Next, we used a manually curated mapping dictionary to assign each GO term to one or more high-level functional categories. The classification was based on the term name (label) and biological interpretation, matching keywords and functional relevance. For instance, terms containing “kinase” were mapped to the Kinase category, while terms with “channel” were mapped to Ion Channel.

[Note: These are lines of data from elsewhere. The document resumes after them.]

-- get_branches' scan: state (branches, stack, curr_string)
def gbLoopA : List Char → List (List Char) → List Char → List Char →
    List (List Char) × List Char × List Char
  | [], br, stack, curr => (br, stack, curr)
  | c :: cs, br, stack, curr =>
    if isLiteral c then gbLoopA cs br stack (curr ++ [c])
    else if c = ')' then
      match stack with
      | '(' :: ts => gbLoopA cs br ts (curr ++ [c])
      | _ => gbLoopA cs br (')' :: stack) (curr ++ [c])
    else if c = '(' then
      match stack with
      | ')' :: ts => gbLoopA cs br ts (curr ++ [c])
      | _ => gbLoopA cs br ('(' :: stack) (curr ++ [c])
    else if c = '|' then
      if stack.isEmpty then gbLoopA cs (br ++ [curr]) stack []
      else gbLoopA cs br stack (curr ++ [c])
    else gbLoopA cs br stack curr                     -- any other char: no branch fires

-- get_branches
def getBranchesA (inner : List Char) : Option (List (List Char)) :=
  match gbLoopA inner [] [] [] with
  | (br, _, curr) =>
    let br' := if curr ≠ [] then br ++ [curr] else br
    match PySem.List.pyGet? inner (-1) with            -- regex[-1]; none = IndexError
    | none => none
    | some c => some (if c = '|' then br' ++ [[]] else br')

mutual
-- gen_strings on List Char; fuel bounds the recursion depth (the Python recursion has no
-- fuel; fuel = length+1 at top level is enough under Pre_, see genA_eq_genB).
def genA : Nat → List Char → Option (List (List Char))
  | 0, _ => none
  | fuel + 1, s =>
    if s.countP (fun x => isLiteral x) = s.length then some [s]
    else
      match mainLoopA [] s with
      | none => none
      | some (curr, inner, rest) =>
        match getBranchesA inner with
        | none => none
        | some branches =>
          match tmpLoopA fuel branches [] with
          | none => none
          | some tmp0 =>
            -- `for i in range(len(tmp_strings)): tmp_strings[i] = curr_string + tmp_strings[i]`
            let tmp := if curr ≠ [] then tmp0.map (fun t => curr ++ t) else tmp0
            match genA fuel rest with
            | none => none
            | some tails =>
              -- the nested `for tmp ... for tail ... append`
              some (tmp.foldl (fun acc t => acc ++ tails.map (fun tl => t ++ tl)) [])
  termination_by fuel _ => (fuel, 0)

-- `for b in branches: tmp_strings = tmp_strings + gen_strings(b)`
def tmpLoopA : Nat → List (List Char) → List (List Char) → Option (List (List Char))
  | _, [], acc => some acc
  | fuel, b :: bs, acc =>
    match genA fuel b with
    | none => none
    | some gs => tmpLoopA fuel bs (acc ++ gs)
  termination_by fuel bs _ => (fuel, bs.length + 1)
end

def gen_strings (regex : String) : List String :=
  match genA (regex.toList.length + 1) regex.toList with
  | some rs => rs.map (fun cs => String.ofList cs)
  | none => []                                        -- Python raises here (outside Pre_)

-- ===== PORT B =====
inductive TokB where
  | lit (c : Char)
  | grp (alts : List (List Char))

-- _match's `while depth > 0` loop (depth counter); returns the number of consumed chars
-- (Python returns j - 1, the index of the closing ')'; consumed = that offset + 1);
-- none = IndexError.
def matchB (d : Int) (s : List Char) : Option Nat :=
  if 0 < d then
    match s with
    | [] => none
    | c :: cs =>
      (matchB (if c = '(' then d + 1 else if c = ')' then d - 1 else d) cs).map (· + 1)
  else some 0
termination_by s.length
decreasing_by simp

-- _split_alts' for-loop, state (parts, cur, depth)
def splitGoB : List Char → List (List Char) → List Char → Int → List (List Char)
  | [], parts, cur, _ => parts ++ [cur]
  | c :: cs, parts, cur, d =>
    if c = '|' ∧ d = 0 then splitGoB cs (parts ++ [cur]) [] d
    else splitGoB cs parts (cur ++ [c])
        (if c = '(' then d + 1 else if c = ')' then d - 1 else d)

def splitAltsB (s : List Char) : List (List Char) := splitGoB s [] [] 0

-- _tokenize's while-loop, tokens accumulator; the index i is the dropped prefix
def tokGoB : List Char → List TokB → Option (List TokB)
  | [], toks => some toks
  | c :: cs, toks =>
    if c = '(' then
      match matchB 1 cs with
      | none => none
      | some n =>
        tokGoB (cs.drop n) (toks ++ [TokB.grp (splitAltsB (cs.take (n - 1)))])
    else if c = 'N' ∨ c = 'W' ∨ c = 'S' ∨ c = 'E' then
      tokGoB cs (toks ++ [TokB.lit c])
    else none                                         -- Python: raise ValueError
termination_by s _ => s.length
decreasing_by
  all_goals simp

def tokenizeB (s : List Char) : Option (List TokB) := tokGoB s []

mutual
def genB : Nat → List Char → Option (List (List Char))
  | 0, _ => none
  | fuel + 1, s =>
    match tokenizeB s with
    | none => none
    | some toks => expandB fuel toks
  termination_by fuel _ => (fuel, 0)

-- _expand's `for tok in reversed(tokens)` accumulation = a fold from the right
def expandB : Nat → List TokB → Option (List (List Char))
  | _, [] => some [[]]
  | fuel, TokB.lit c :: ts =>
    match expandB fuel ts with
    | none => none
    | some rs => some (rs.map (fun r => [c] ++ r))
  | fuel, TokB.grp alts :: ts =>
    match expandB fuel ts with
    | none => none
    | some rs =>
      match altsLoopB fuel alts with
      | none => none
      | some firsts => some (firsts.flatMap (fun f => rs.map (fun r => f ++ r)))
  termination_by fuel ts => (fuel, sizeOf ts)

-- `[s for alt in tok for s in gen_strings(alt)]`
def altsLoopB : Nat → List (List Char) → Option (List (List Char))
  | _, [] => some []
  | fuel, a :: as_ =>
    match genB fuel a with
    | none => none
    | some g =>
      match altsLoopB fuel as_ with
      | none => none
      | some rest => some (g ++ rest)
  termination_by fuel alts => (fuel, sizeOf alts)
end

def gen_strings_alt (regex : String) : List String :=
  match genB (regex.toList.length + 1) regex.toList with
  | some rs => rs.map (fun cs => String.ofList cs)
  | none => []

-- ===== PRECONDITION & SPEC =====
def okChar (c : Char) : Bool := isLiteral c || c = '(' || c = ')' || c = '|'

-- paren scan: resulting depth, none if a ')' closes at depth 0 or a '|' occurs at depth 0
def scanP : List Char → Nat → Option Nat
  | [], d => some d
  | c :: cs, d =>
    if c = '(' then scanP cs (d + 1)
    else if c = ')' then (match d with | 0 => none | d' + 1 => scanP cs d')
    else if c = '|' then (match d with | 0 => none | _ + 1 => scanP cs d)
    else scanP cs d

-- no "()" (empty group) anywhere
def noEG : List Char → Bool
  | [] => true
  | [_] => true
  | c1 :: c2 :: cs => !(c1 = '(' && c2 = ')') && noEG (c2 :: cs)

-- Pre_ = well-formed path regex: only N/W/S/E/(/)/| chars, balanced parentheses, '|' only
-- inside parentheses, no empty group "()".  Outside Pre_ the Python A raises IndexError or
-- silently drops stray top-level characters (an artefact of its scanning loop; see cites).
def Pre_gen_strings (regex : String) : Prop :=
  regex.toList.all okChar = true ∧ scanP regex.toList 0 = some 0 ∧ noEG regex.toList = true
instance (regex : String) : Decidable (Pre_gen_strings regex) := by
  unfold Pre_gen_strings; infer_instance

def pvWitness_gen_strings : String := "N(E|W)S"

def Spec_gen_strings (regex : String) (out : List String) : Prop := out = gen_strings_alt regex
instance (regex : String) (out : List String) : Decidable (Spec_gen_strings regex out) := by
  unfold Spec_gen_strings; infer_instance

-- ===== CLAIM (what is proved, stated in full; the proofs are below) =====
def Claim_equal_gen_strings : Prop := ∀ (regex : String), Dom_gen_strings regex →
  Pre_gen_strings regex → Spec_gen_strings regex (gen_strings regex)

-- ---- helper scan allowing '|' at any depth (contents of a group) ----
def scanG : List Char → Nat → Option Nat
  | [], d => some d
  | c :: cs, d =>
    if c = '(' then scanG cs (d + 1)
    else if c = ')' then (match d with | 0 => none | d' + 1 => scanG cs d')
    else scanG cs d

lemma isLiteral_ne {c : Char} (h : isLiteral c = true) : c ≠ '(' ∧ c ≠ ')' ∧ c ≠ '|' := by
  unfold isLiteral at h
  split_ifs at h with h1 h2 h3 h4 <;> subst_vars <;> refine ⟨by decide, by decide, by decide⟩

lemma okChar_cases {c : Char} (h : okChar c = true) :
    isLiteral c = true ∨ c = '(' ∨ c = ')' ∨ c = '|' := by
  unfold okChar at h
  rcases Bool.or_eq_true_iff.mp h with h | h
  · rcases Bool.or_eq_true_iff.mp h with h | h
    · rcases Bool.or_eq_true_iff.mp h with h | h
      · exact Or.inl h
      · exact Or.inr (Or.inl (by simpa using h))
    · exact Or.inr (Or.inr (Or.inl (by simpa using h)))
  · exact Or.inr (Or.inr (Or.inr (by simpa using h)))

lemma scanG_append (a b : List Char) : ∀ d, scanG (a ++ b) d = (scanG a d).bind (fun m => scanG b m) := by
  induction a with
  | nil => intro d; simp [scanG]
  | cons c cs ih =>
    intro d
    simp only [List.cons_append, scanG]
    split_ifs <;> (try cases d) <;> simp [ih]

This mapping step allowed us to abstract raw GO annotations into more interpretable functional groupings.

The high-level functional classes used were:

Binding
Kinase
Phosphatase
Hydrolase
Transferase
Oxidoreductase
Ligase
Receptor
Transporter
Ion Channel
Motor
Chaperone
Enzyme (for uncategorized “-ase” terms)
Structural
Transcription Factor
Miscellaneous

GO terms with no initial match were flagged as “Other” and further reviewed. We applied rule-based refinements for these terms using common molecular function keywords:

Terms containing “motor” were reassigned to Motor
Terms with “oxidase”, “reductase”, or “dehydrogenase” were reassigned to Oxidoreductase
Terms ending in “-ase” were labeled Enzyme unless already assigned

This classification framework enabled biologically relevant comparisons between the molecular functions of proteins carrying pathogenic vs benign R>H and H>R mutations, allowing us to analyze functional category enrichments, distributions, and patterns across mutation types.

2.7. Subcellular Compartment Annotation and pH Environment Mapping

To evaluate the potential role of compartment-specific pH in modulating the impact of R>H and H>R mutations, we performed a systematic mapping of subcellular localizations for each protein in our benign and pathogenic datasets and assigned corresponding pH values based on curated physiological ranges.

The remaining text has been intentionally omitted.